-- pv_equiv track=rewrite | github.com/zhanglongnation/codeforbio | interProscan.py | long
-- ===== SOURCE A (Python) =====
-- def long(ta):
--     x=[]
--     for i in ta:
--         x.append(len(set(i)))
--     if len(x)!= 0:
--         return max(x),x.index(max(x))
--     else:
--         return 0,0
-- ===== SOURCE B (Python) =====
-- def long(ta):
--     best_count, best_idx = 0, 0
--     for idx, item in enumerate(ta):
--         c = len(set(item))
--         if c > best_count:
--             best_count, best_idx = c, idx
--     return best_count, best_idx
-- ===== Notes on version B (the rewrite author's own statement) =====
-- stated objective: simpler
-- what changed: single enumerate pass keeping a running (best_count, best_idx) with strict '>' instead of building the full counts list and rescanning it with two max() calls plus an index() lookup
import Mathlib
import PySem

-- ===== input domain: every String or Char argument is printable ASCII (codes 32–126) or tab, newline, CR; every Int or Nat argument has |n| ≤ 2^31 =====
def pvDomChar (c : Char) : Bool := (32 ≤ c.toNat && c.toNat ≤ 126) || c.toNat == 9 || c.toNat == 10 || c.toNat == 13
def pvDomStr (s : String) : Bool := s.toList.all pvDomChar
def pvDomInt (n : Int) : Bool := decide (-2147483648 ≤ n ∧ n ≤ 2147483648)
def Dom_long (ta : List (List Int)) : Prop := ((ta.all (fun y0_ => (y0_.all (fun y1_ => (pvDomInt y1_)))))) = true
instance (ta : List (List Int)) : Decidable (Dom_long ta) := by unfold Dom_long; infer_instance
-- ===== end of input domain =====

-- B changes the decomposition: one pass with a running (best_count, best_idx) instead of
-- A's build-the-counts-list-then-rescan (two max() calls and an index() lookup); same cost class.

-- ===== PORT A =====
def long (ta : List (List Int)) : Int × Int :=
  let x : List Int := ta.foldl (fun acc i => acc ++ [((PySem.Set.ofList i).length : Int)]) []
  if x.length ≠ 0 then
    match PySem.List.max? x (fun v => v) with
    | some m => (m, (((PySem.List.index? x m).getD 0 : Nat) : Int))
    | none => (0, 0)   -- unreachable: x ≠ [] (totality guard only)
  else (0, 0)

-- ===== PORT B =====
def long_alt (ta : List (List Int)) : Int × Int :=
  (PySem.List.enumerate ta 0).foldl
    (fun best p =>
      let c : Int := ((PySem.Set.ofList p.2).length : Int)
      if best.1 < c then (c, p.1) else best)
    (0, 0)

-- ===== PRECONDITION & SPEC =====
def Spec_long (ta : List (List Int)) (out : Int × Int) : Prop := out = long_alt ta
instance (ta : List (List Int)) (out : Int × Int) : Decidable (Spec_long ta out) := by unfold Spec_long; infer_instance

-- ===== CLAIM (what is proved, stated in full; the proofs are below) =====
def Claim_equal_long : Prop := ∀ (ta : List (List Int)), Dom_long ta → Spec_long ta (long ta)

-- ===== LEMMAS AND PROOFS =====

def pvCnt (i : List Int) : Int := ((PySem.Set.ofList i).length : Int)

theorem pv_le_foldl_max (l : List Int) (b : Int) : b ≤ l.foldl max b := by
  induction l generalizing b with
  | nil => simp
  | cons a t ih => exact le_trans (le_max_left b a) (ih (max b a))

theorem pv_map_build (l : List (List Int)) (acc : List Int) :
    l.foldl (fun acc i => acc ++ [pvCnt i]) acc = acc ++ l.map pvCnt := by
  induction l generalizing acc with
  | nil => simp
  | cons a t ih => simp [List.foldl_cons, ih]

-- B's fold, characterised: result max and first index of the max among the new values.
theorem pv_fold_char (l : List (List Int)) (b j s : Int) :
    (PySem.List.enumerate l s).foldl
      (fun best p =>
        let c : Int := pvCnt p.2
        if best.1 < c then (c, p.1) else best) (b, j)
    = ((l.map pvCnt).foldl max b,
       if b < (l.map pvCnt).foldl max b
       then s + (((l.map pvCnt).idxOf ((l.map pvCnt).foldl max b) : Nat) : Int)
       else j) := by
  induction l generalizing b j s with
  | nil => simp
  | cons a t ih =>
    rw [PySem.List.enumerate_cons, List.foldl_cons]
    simp only [List.map_cons, List.foldl_cons]
    by_cases hba : b < pvCnt a
    · rw [if_pos hba, ih]
      have hmax : max b (pvCnt a) = pvCnt a := max_eq_right (le_of_lt hba)
      have haM : pvCnt a ≤ (t.map pvCnt).foldl max (pvCnt a) := pv_le_foldl_max _ _
      have hbM : b < (t.map pvCnt).foldl max (max b (pvCnt a)) := by
        rw [hmax]; exact lt_of_lt_of_le hba haM
      rw [if_pos hbM, hmax]
      by_cases heq : pvCnt a = (t.map pvCnt).foldl max (pvCnt a)
      · rw [if_neg (by rw [← heq]; exact lt_irrefl _), ← heq, List.idxOf_cons_self]
        simp
      · have hlt : pvCnt a < (t.map pvCnt).foldl max (pvCnt a) := lt_of_le_of_ne haM heq
        rw [if_pos hlt]
        rw [List.idxOf_cons_ne _ (fun h => heq h)]
        push_cast
        ring_nf
    · rw [if_neg hba, ih]
      have hmax : max b (pvCnt a) = b := max_eq_left (le_of_not_gt hba)
      rw [hmax]
      by_cases hbM : b < (t.map pvCnt).foldl max b
      · rw [if_pos hbM, if_pos hbM]
        have hne : pvCnt a ≠ (t.map pvCnt).foldl max b := by
          intro h
          exact hba (h ▸ hbM)
        rw [List.idxOf_cons_ne _ hne]
        push_cast
        ring_nf
      · rw [if_neg hbM, if_neg hbM]

theorem pv_cnt_nonneg (i : List Int) : 0 ≤ pvCnt i := by
  simp [pvCnt]

-- ===== VERDICT (by name: the statement is the Claim_ definition above) =====
theorem long_spec : Claim_equal_long := by
  intro ta _
  unfold Spec_long long long_alt
  rw [show (fun acc i => acc ++ [((PySem.Set.ofList i).length : Int)])
        = (fun acc i => acc ++ [pvCnt i]) from rfl,
      pv_map_build, List.nil_append,
      show (fun (best : Int × Int) (p : Int × List Int) =>
        let c : Int := ((PySem.Set.ofList p.2).length : Int)
        if best.1 < c then (c, p.1) else best)
        = (fun best p => let c : Int := pvCnt p.2; if best.1 < c then (c, p.1) else best) from rfl,
      pv_fold_char]
  cases hta : ta with
  | nil => simp
  | cons a t =>
    have hx : (a :: t).map pvCnt = pvCnt a :: t.map pvCnt := rfl
    rw [hx]
    simp only [List.length_cons, List.foldl_cons]
    rw [if_pos (by simp)]
    have h0 : max 0 (pvCnt a) = pvCnt a := max_eq_right (pv_cnt_nonneg a)
    rw [h0]
    set M := (t.map pvCnt).foldl max (pvCnt a) with hM
    have hmaxq : PySem.List.max? (pvCnt a :: t.map pvCnt) (fun v => v) = some M := by
      simpa using PySem.List.max?_id_cons (pvCnt a) (t.map pvCnt)
    rw [hmaxq]
    have haM : pvCnt a ≤ M := pv_le_foldl_max _ _
    have hMnn : 0 ≤ M := le_trans (pv_cnt_nonneg a) haM
    by_cases h0M : (0 : Int) < M
    · rw [if_pos h0M]
      simp only [PySem.List.index?_eq_idxOf?]
      by_cases heq : pvCnt a = M
      · rw [← heq, List.idxOf_cons_self]
        have : List.idxOf? (pvCnt a) (pvCnt a :: t.map pvCnt) = some 0 := by
          simp [List.idxOf?_cons]
        rw [this]
        simp
      · have hne : pvCnt a ≠ M := heq
        have hmem : M ∈ t.map pvCnt := by
          -- M = foldl max (pvCnt a) l and M ≠ pvCnt a forces membership
          clear hmaxq h0M
          have : ∀ (l : List Int) (b : Int), b ≠ l.foldl max b → l.foldl max b ∈ l := by
            intro l
            induction l with
            | nil => intro b hb; exact absurd rfl hb
            | cons c r ihr =>
              intro b hb
              simp only [List.foldl_cons] at hb ⊢
              by_cases hbc : max b c = b
              · rw [hbc] at hb ⊢
                exact List.mem_cons_of_mem _ (ihr b hb)
              · have hbc' : max b c = c := by
                  rcases max_choice b c with h | h
                  · exact absurd h hbc
                  · exact h
                rw [hbc'] at hb ⊢
                by_cases hcr : c = r.foldl max c
                · rw [← hcr]; exact List.mem_cons_self
                · exact List.mem_cons_of_mem _ (ihr c hcr)
          exact this (t.map pvCnt) (pvCnt a) (fun h => hne (by rw [hM, ← h]))
        have hmem' : M ∈ pvCnt a :: t.map pvCnt := List.mem_cons_of_mem _ hmem
        obtain ⟨k, hk⟩ := Option.isSome_iff_exists.mp (List.isSome_idxOf?.mpr hmem')
        have hkid : List.idxOf M (pvCnt a :: t.map pvCnt) = k := by
          rw [List.idxOf_eq_getD_idxOf?, hk]; rfl
        rw [hk, hkid]
        simp
    · have hM0 : M = 0 := le_antisymm (le_of_not_gt h0M) hMnn
      rw [if_neg h0M]
      have ha0 : pvCnt a = 0 := le_antisymm (hM0 ▸ haM) (pv_cnt_nonneg a)
      simp only [PySem.List.index?_eq_idxOf?]
      have : List.idxOf? M (pvCnt a :: t.map pvCnt) = some 0 := by
        simp [List.idxOf?_cons, hM0, ha0]
      rw [this]
      simp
════════════════════
# [WHAT NEEDS TO BE DONE]
Would you please transcribe the lines above exactly, starting with the first line of the material and ending with the line that has "-- ===== Notes"?

# [TASK ANSWER]
-- pv_equiv track=rewrite | github.com/zhanglongnation/codeforbio | interProscan.py | long
-- ===== SOURCE A (Python) =====
-- def long(ta):
--     x=[]
--     for i in ta:
--         x.append(len(set(i)))
--     if len(x)!= 0:
--         return max(x),x.index(max(x))
--     else:
--         return 0,0
-- ===== SOURCE B (Python) =====
-- def long(ta):
--     best_count, best_idx = 0, 0
--     for idx, item in enumerate(ta):
--         c = len(set(item))
--         if c > best_count:
--             best_count, best_idx = c, idx
--     return best_count, best_idx
-- ===== Notes on version B (the rewrite author's own statement) =====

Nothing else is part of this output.